The tax refund is a return of prior withholdings and debtor wife lacks
paid employment and associated withholdings and as such she cannot have a
return of withholdings in the form of a tax refund.
In addition to the $1000, debtors
may exempt the portion of the refund attributable to the Earned Income Credit
or $849 as a form of public assistance pursuant to
KRS
205.220(3). That brings the exempt portion of debtors’

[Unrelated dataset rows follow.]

-- pv_equiv track=rewrite | github.com/marceloruizrodriguez/Demo_Scheduling | GAPymoo.py | segment_task
-- ===== SOURCE A (Python) =====
-- def segment_task(current_time, current_day, shift_start, shift_end, duration, id, priority, sector,
--                  technician, ticket_id):
--     initial_duration = duration
--     subtasks = []
--     current_day_tmp = current_day
--     # Calculate the remaining time in the current shift
--     remaining_time = shift_end - current_time
--     available_time = shift_end - shift_start
--     # If the duration is less than or equal to the remaining time in the current shift, add the subtask
--     if duration <= remaining_time:
--         subtasks.append(
--             [current_time, current_time + duration, current_day_tmp, id, initial_duration, priority, sector,
--              technician, ticket_id, 0])
--     else:
--         # Add the first subtask that ends at the end of the current shift
--         if remaining_time > 0:
--             subtasks.append(
--                 [current_time, shift_end, current_day_tmp, id, initial_duration, priority, sector, technician, ticket_id, 0])
--             duration -= remaining_time
--             # Add the remaining subtasks
--             current_day_tmp += 1
--         else:
--             current_day_tmp += 1
--         while duration > 0:
--             start_time = shift_start
--             end_time = start_time + min(available_time, duration)
--             subtasks.append(
--                 [start_time, end_time, current_day_tmp, id, initial_duration, priority, sector, technician, ticket_id, 0])
--             # Update the duration
--             duration -= min(available_time, duration)
--             current_day_tmp += 1
--     subtasks[-1][-1] = 1
--     return subtasks
-- ===== SOURCE B (Python) =====
-- def segment_task(current_time, current_day, shift_start, shift_end, duration, id, priority, sector,
--                  technician, ticket_id):
--     info = [id, duration, priority, sector, technician, ticket_id]
--     first = shift_end - current_time
--     if duration <= first:
--         return [[current_time, current_time + duration, current_day] + info + [1]]
--     avail = shift_end - shift_start
--     # phase 1: cumulative amounts of work completed at each shift boundary, in (0, duration)
--     cuts = [0]
--     t = first if first > 0 else avail
--     while t < duration:
--         cuts.append(t)
--         t += avail
--     cuts.append(duration)
--     # phase 2: render each consecutive pair of breakpoints as one subtask row
--     rows = []
--     start = current_time if first > 0 else shift_start
--     day = current_day if first > 0 else current_day + 1
--     for lo, hi in zip(cuts, cuts[1:]):
--         rows.append([start, start + (hi - lo), day] + info + [1 if hi == duration else 0])
--         start, day = shift_start, day + 1
--     return rows
-- ===== Notes on version B (the rewrite author's own statement) =====
-- stated objective: alternative
-- what changed: B is two staged passes: it first builds the list of cumulative work breakpoints (0, shift boundaries inside the task, duration) with a while loop, then renders each consecutive pair of breakpoints into one row, deciding the done-flag locally from hi == duration instead of A's emit-then-mutate-last pass.
import Mathlib
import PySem

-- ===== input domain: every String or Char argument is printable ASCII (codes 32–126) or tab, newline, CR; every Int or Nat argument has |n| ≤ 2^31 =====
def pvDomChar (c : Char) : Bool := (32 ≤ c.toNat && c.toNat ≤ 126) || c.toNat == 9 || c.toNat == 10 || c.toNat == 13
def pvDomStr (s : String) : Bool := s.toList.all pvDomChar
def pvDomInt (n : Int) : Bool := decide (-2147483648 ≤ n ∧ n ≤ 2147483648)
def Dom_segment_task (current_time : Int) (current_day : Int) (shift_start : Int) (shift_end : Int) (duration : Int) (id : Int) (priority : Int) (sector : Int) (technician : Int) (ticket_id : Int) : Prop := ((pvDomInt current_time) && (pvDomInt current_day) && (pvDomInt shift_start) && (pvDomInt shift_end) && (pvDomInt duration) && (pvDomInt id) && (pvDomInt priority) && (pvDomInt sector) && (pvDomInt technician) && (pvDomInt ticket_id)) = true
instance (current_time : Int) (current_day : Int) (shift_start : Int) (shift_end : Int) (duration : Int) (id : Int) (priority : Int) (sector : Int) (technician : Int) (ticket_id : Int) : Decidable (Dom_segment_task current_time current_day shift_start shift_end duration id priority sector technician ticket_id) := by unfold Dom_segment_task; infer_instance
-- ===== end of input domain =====

-- B is a two-phase rewrite: first compute the list of cumulative work breakpoints, then render
-- each consecutive pair of breakpoints as one row (no post-hoc mutation of the last row's flag).

-- ===== PORT A =====
-- subtasks[-1][-1] = 1; on the empty list Python raises IndexError (excluded by Pre_)
def setLastElem1 : List Int → List Int
  | [] => []
  | [_] => [1]
  | x :: y :: ys => x :: setLastElem1 (y :: ys)

def setLast1 : List (List Int) → List (List Int)
  | [] => []
  | [r] => [setLastElem1 r]
  | r :: s :: rs => r :: setLast1 (s :: rs)

-- the 'while duration > 0' loop of A; '0 < avail' is a totality guard only
-- (the Python loop never terminates when it runs with avail ≤ 0; Pre_ excludes that)
def segLoop (shift_start avail : Int) (info : List Int) (duration day : Int) : List (List Int) :=
  if h : 0 < duration then
    if ha : 0 < avail then
      ([shift_start, shift_start + min avail duration, day] ++ info ++ [0]) ::
        segLoop shift_start avail info (duration - min avail duration) (day + 1)
    else []
  else []
  termination_by duration.toNat
  decreasing_by omega

def segment_task (current_time : Int) (current_day : Int) (shift_start : Int) (shift_end : Int) (duration : Int) (id : Int) (priority : Int) (sector : Int) (technician : Int) (ticket_id : Int) : List (List Int) :=
  let initial_duration := duration
  let remaining_time := shift_end - current_time
  let available_time := shift_end - shift_start
  let info : List Int := [id, initial_duration, priority, sector, technician, ticket_id]
  let subtasks :=
    if duration ≤ remaining_time then
      [[current_time, current_time + duration, current_day] ++ info ++ [0]]
    else if 0 < remaining_time then
      ([current_time, shift_end, current_day] ++ info ++ [0]) ::
        segLoop shift_start available_time info (duration - remaining_time) (current_day + 1)
    else
      segLoop shift_start available_time info duration (current_day + 1)
  setLast1 subtasks

-- ===== PORT B =====
-- phase 1 of Source B: the 'while t < duration' loop collecting breakpoints; '0 < avail' is a
-- totality guard only (the Python loop never terminates when it runs with avail ≤ 0)
def cutsLoop (avail duration t : Int) : List Int :=
  if h : t < duration then
    if ha : 0 < avail then t :: cutsLoop avail duration (t + avail)
    else []
  else []
  termination_by (duration - t).toNat
  decreasing_by omega

-- phase 2 of Source B: the 'for lo, hi in zip(cuts, cuts[1:])' loop carrying (start, day)
def renderLoop (shift_start dur : Int) (info : List Int) : List (Int × Int) → Int → Int → List (List Int)
  | [], _, _ => []
  | (lo, hi) :: rest, start, day =>
      ([start, start + (hi - lo), day] ++ info ++ [if hi = dur then 1 else 0]) ::
        renderLoop shift_start dur info rest shift_start (day + 1)

def segment_task_alt (current_time : Int) (current_day : Int) (shift_start : Int) (shift_end : Int) (duration : Int) (id : Int) (priority : Int) (sector : Int) (technician : Int) (ticket_id : Int) : List (List Int) :=
  let info : List Int := [id, duration, priority, sector, technician, ticket_id]
  let first := shift_end - current_time
  if duration ≤ first then
    [[current_time, current_time + duration, current_day] ++ info ++ [1]]
  else
    let avail := shift_end - shift_start
    let cuts := 0 :: (cutsLoop avail duration (if 0 < first then first else avail) ++ [duration])
    renderLoop shift_start duration info (cuts.zip (cuts.drop 1))
      (if 0 < first then current_time else shift_start)
      (if 0 < first then current_day else current_day + 1)

-- ===== PRECONDITION & SPEC =====
-- Pre_ excludes exactly the inputs on which A does not return: when duration exceeds the time
-- left in the first shift, A raises IndexError if duration ≤ 0 (nothing was appended) and loops
-- forever if shift_start ≥ shift_end; on every other input A returns normally.
def Pre_segment_task (current_time : Int) (current_day : Int) (shift_start : Int) (shift_end : Int) (duration : Int) (id : Int) (priority : Int) (sector : Int) (technician : Int) (ticket_id : Int) : Prop :=
  duration ≤ shift_end - current_time ∨ (0 < duration ∧ shift_start < shift_end)
instance (current_time : Int) (current_day : Int) (shift_start : Int) (shift_end : Int) (duration : Int) (id : Int) (priority : Int) (sector : Int) (technician : Int) (ticket_id : Int) : Decidable (Pre_segment_task current_time current_day shift_start shift_end duration id priority sector technician ticket_id) := by unfold Pre_segment_task; infer_instance

def pvWitness_segment_task : Int × Int × Int × Int × Int × Int × Int × Int × Int × Int := (0, 0, 0, 8, 3, 1, 1, 1, 1, 1)

def Spec_segment_task (current_time : Int) (current_day : Int) (shift_start : Int) (shift_end : Int) (duration : Int) (id : Int) (priority : Int) (sector : Int) (technician : Int) (ticket_id : Int) (out : List (List Int)) : Prop := out = segment_task_alt current_time current_day shift_start shift_end duration id priority sector technician ticket_id
instance (current_time : Int) (current_day : Int) (shift_start : Int) (shift_end : Int) (duration : Int) (id : Int) (priority : Int) (sector : Int) (technician : Int) (ticket_id : Int) (out : List (List Int)) : Decidable (Spec_segment_task current_time current_day shift_start shift_end duration id priority sector technician ticket_id out) := by unfold Spec_segment_task; infer_instance

-- ===== CLAIM (what is proved, stated in full; the proofs are below) =====
def Claim_equal_segment_task : Prop := ∀ (current_time : Int) (current_day : Int) (shift_start : Int) (shift_end : Int) (duration : Int) (id : Int) (priority : Int) (sector : Int) (technician : Int) (ticket_id : Int), Dom_segment_task current_time current_day shift_start shift_end duration id priority sector technician ticket_id → Pre_segment_task current_time current_day shift_start shift_end duration id priority sector technician ticket_id → Spec_segment_task current_time current_day shift_start shift_end duration id priority sector technician ticket_id (segment_task current_time current_day shift_start shift_end duration id priority sector technician ticket_id)

-- ===== LEMMAS AND PROOFS =====

theorem setLastElem1_append (l : List Int) (x : Int) : setLastElem1 (l ++ [x]) = l ++ [1] := by
  induction l with
  | nil => simp [setLastElem1]
  | cons a l ih => cases l <;> simp_all [setLastElem1]

theorem setLastElem1_row (a b c x : Int) (l : List Int) :
    setLastElem1 ([a, b, c] ++ l ++ [x]) = [a, b, c] ++ l ++ [1] := by
  simpa using setLastElem1_append ([a, b, c] ++ l) x

theorem setLast1_cons (r : List Int) (t : List (List Int)) (h : t ≠ []) :
    setLast1 (r :: t) = r :: setLast1 t := by
  cases t with
  | nil => exact absurd rfl h
  | cons s rs => simp [setLast1]

theorem segLoop_ne_nil (ss avail : Int) (info : List Int) (d day : Int)
    (hd : 0 < d) (ha : 0 < avail) : segLoop ss avail info d day ≠ [] := by
  rw [segLoop, dif_pos hd, dif_pos ha]; simp

-- phase 2 over the breakpoints counted from c equals A's flagged while-loop on duration - c
theorem render_eq_segLoop (ss avail dur : Int) (info : List Int) (ha : 0 < avail) :
    ∀ (m : Nat) (c day : Int), (dur - c).toNat ≤ m → c < dur →
    renderLoop ss dur info
      ((c :: (cutsLoop avail dur (c + avail) ++ [dur])).zip (cutsLoop avail dur (c + avail) ++ [dur]))
      ss day
      = setLast1 (segLoop ss avail info (dur - c) day) := by
  intro m
  induction m with
  | zero => intro c day hm hc; omega
  | succ m ih =>
    intro c day hm hc
    have hd : 0 < dur - c := by omega
    rw [segLoop, dif_pos hd, dif_pos ha]
    by_cases hcase : dur ≤ c + avail
    · -- last chunk: breakpoint loop stops at once
      have hcl : cutsLoop avail dur (c + avail) = [] := by
        rw [cutsLoop, dif_neg (by omega : ¬ c + avail < dur)]
      have hmin : min avail (dur - c) = dur - c := min_eq_right (by omega)
      rw [hcl, hmin, sub_self, segLoop, dif_neg (by omega : ¬ (0:Int) < 0)]
      simp only [List.nil_append, List.zip_cons_cons, List.zip_nil_right]
      rw [setLast1, setLastElem1_row]
      simp [renderLoop]
    · -- one full chunk peeled from both sides
      replace hcase : c + avail < dur := by omega
      have hcl : cutsLoop avail dur (c + avail) =
          (c + avail) :: cutsLoop avail dur (c + avail + avail) := by
        rw [cutsLoop, dif_pos hcase, dif_pos ha]
      have hmin : min avail (dur - c) = avail := min_eq_left (by omega)
      have hd' : 0 < dur - (c + avail) := by omega
      have hm' : (dur - (c + avail)).toNat ≤ m := by omega
      have hne := segLoop_ne_nil ss avail info (dur - c - avail) (day + 1)
        (by omega) ha
      rw [hcl, hmin, setLast1_cons _ _ (by
        have : dur - c - avail = dur - (c + avail) := by ring
        rw [this] at hne ⊢
        simpa using hne)]
      have ihr := ih (c + avail) (day + 1) hm' (by omega)
      simp only [List.cons_append, List.zip_cons_cons, renderLoop]
      refine List.cons_eq_cons.mpr ⟨?_, ?_⟩
      · simp [if_neg (by omega : ¬ c + avail = dur)]
      · have heq : dur - c - avail = dur - (c + avail) := by ring
        rw [heq]
        simpa using ihr

-- ===== VERDICT (by name: the statement is the Claim_ definition above) =====
theorem segment_task_spec : Claim_equal_segment_task := by
  intro ct cd ss se dur id p sec tech tid hdom hpre
  unfold Spec_segment_task
  simp only [segment_task, segment_task_alt]
  by_cases h1 : dur ≤ se - ct
  · rw [if_pos h1, if_pos h1]
    simp [setLast1, setLastElem1]
  · have hd : 0 < dur ∧ ss < se := by
      rcases hpre with h | h
      · exact absurd h h1
      · exact h
    have ha : 0 < se - ss := by omega
    rw [if_neg h1, if_neg h1]
    by_cases h2 : 0 < se - ct
    · rw [if_pos h2]
      simp only [if_pos h2]
      have hfd : se - ct < dur := by omega
      -- the first breakpoint is se - ct itself
      have hcl : cutsLoop (se - ss) dur (se - ct) =
          (se - ct) :: cutsLoop (se - ss) dur ((se - ct) + (se - ss)) := by
        rw [cutsLoop, dif_pos hfd, dif_pos ha]
      have hd' : 0 < dur - (se - ct) := by omega
      rw [setLast1_cons _ _ (segLoop_ne_nil _ _ _ _ _ hd' ha)]
      rw [hcl]
      simp only [List.cons_append, List.drop_succ_cons, List.drop_zero,
        List.zip_cons_cons, renderLoop]
      refine List.cons_eq_cons.mpr ⟨?_, ?_⟩
      · simp [if_neg (by omega : ¬ se - ct = dur)]
      · have := render_eq_segLoop ss (se - ss) dur
          [id, dur, p, sec, tech, tid] ha (dur - (se - ct)).toNat (se - ct) (cd + 1)
          le_rfl (by omega)
        simpa using this.symm
    · rw [if_neg h2]
      simp only [if_neg h2]
      have h0 : (0 : Int) + (se - ss) = se - ss := by ring
      have := render_eq_segLoop ss (se - ss) dur
        [id, dur, p, sec, tech, tid] ha dur.toNat 0 (cd + 1) (by omega) (by omega)
      rw [h0] at this
      simpa using this.symm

tax refund to $1849, leaving the remaining $1972 as nonexempt and a potential
asset of the estate.
The final calculation the court must
make involves prorating the nonexempt portion of the refund into the portion
attributable to wages earned pre-petition and the portion attributable to wages
earned post-petition. Because the wages
earned post-petition are after acquired, the portion of the refund associated
with these wages is also considered after acquired and a non-asset of the
estate. See In re Thomas,
14 B.R. 759 (Bkrtcy.E.D.Mich.1981); In re Dussing, 205 B.R. 332
(Bkrtcy.M.D.Fla.1996). Debtors’
petition was filed on December 8, 2004, twenty-four days before the end of the
year. The court determines a proration
factor by dividing the 24 post-petition days by 365, the total number of days
in a year.[2] When the nonexempt portion of the tax
refund, potentially $1972, is multiplied by the proration factor of 0.0658, the
portion of the refund attributable to after acquired earnings is $129.76. The remaining portion of the refund or
$1842.24 is an asset of the estate being attributable to income produced
pre-petition.
Based
on the foregoing, debtors’ are entitled to retain $1978.76 of the 2004 income
tax refund. Debtors shall turn
over $1842.24 to the trustee as a
nonexempt asset of the bankruptcy estate within 10 days of the date of this
order.
It is so ordered.
Copies to:
Debtors
Ross E. Murray, Esq.
Maxie E. Higgason, Jr., Trustee
[1] Title 26 – Internal Revenue Code, Chapter 1 – Normal Taxes and Surtaxes, Subchapter A – Determination of Tax Liability, Part IV – Credits Against Tax, Subpart A – Nonrefundable Personal Credits
[2]
The court is aware 2004 was a leap year
containing 366 days but uses 365 days for consistent results in the formula.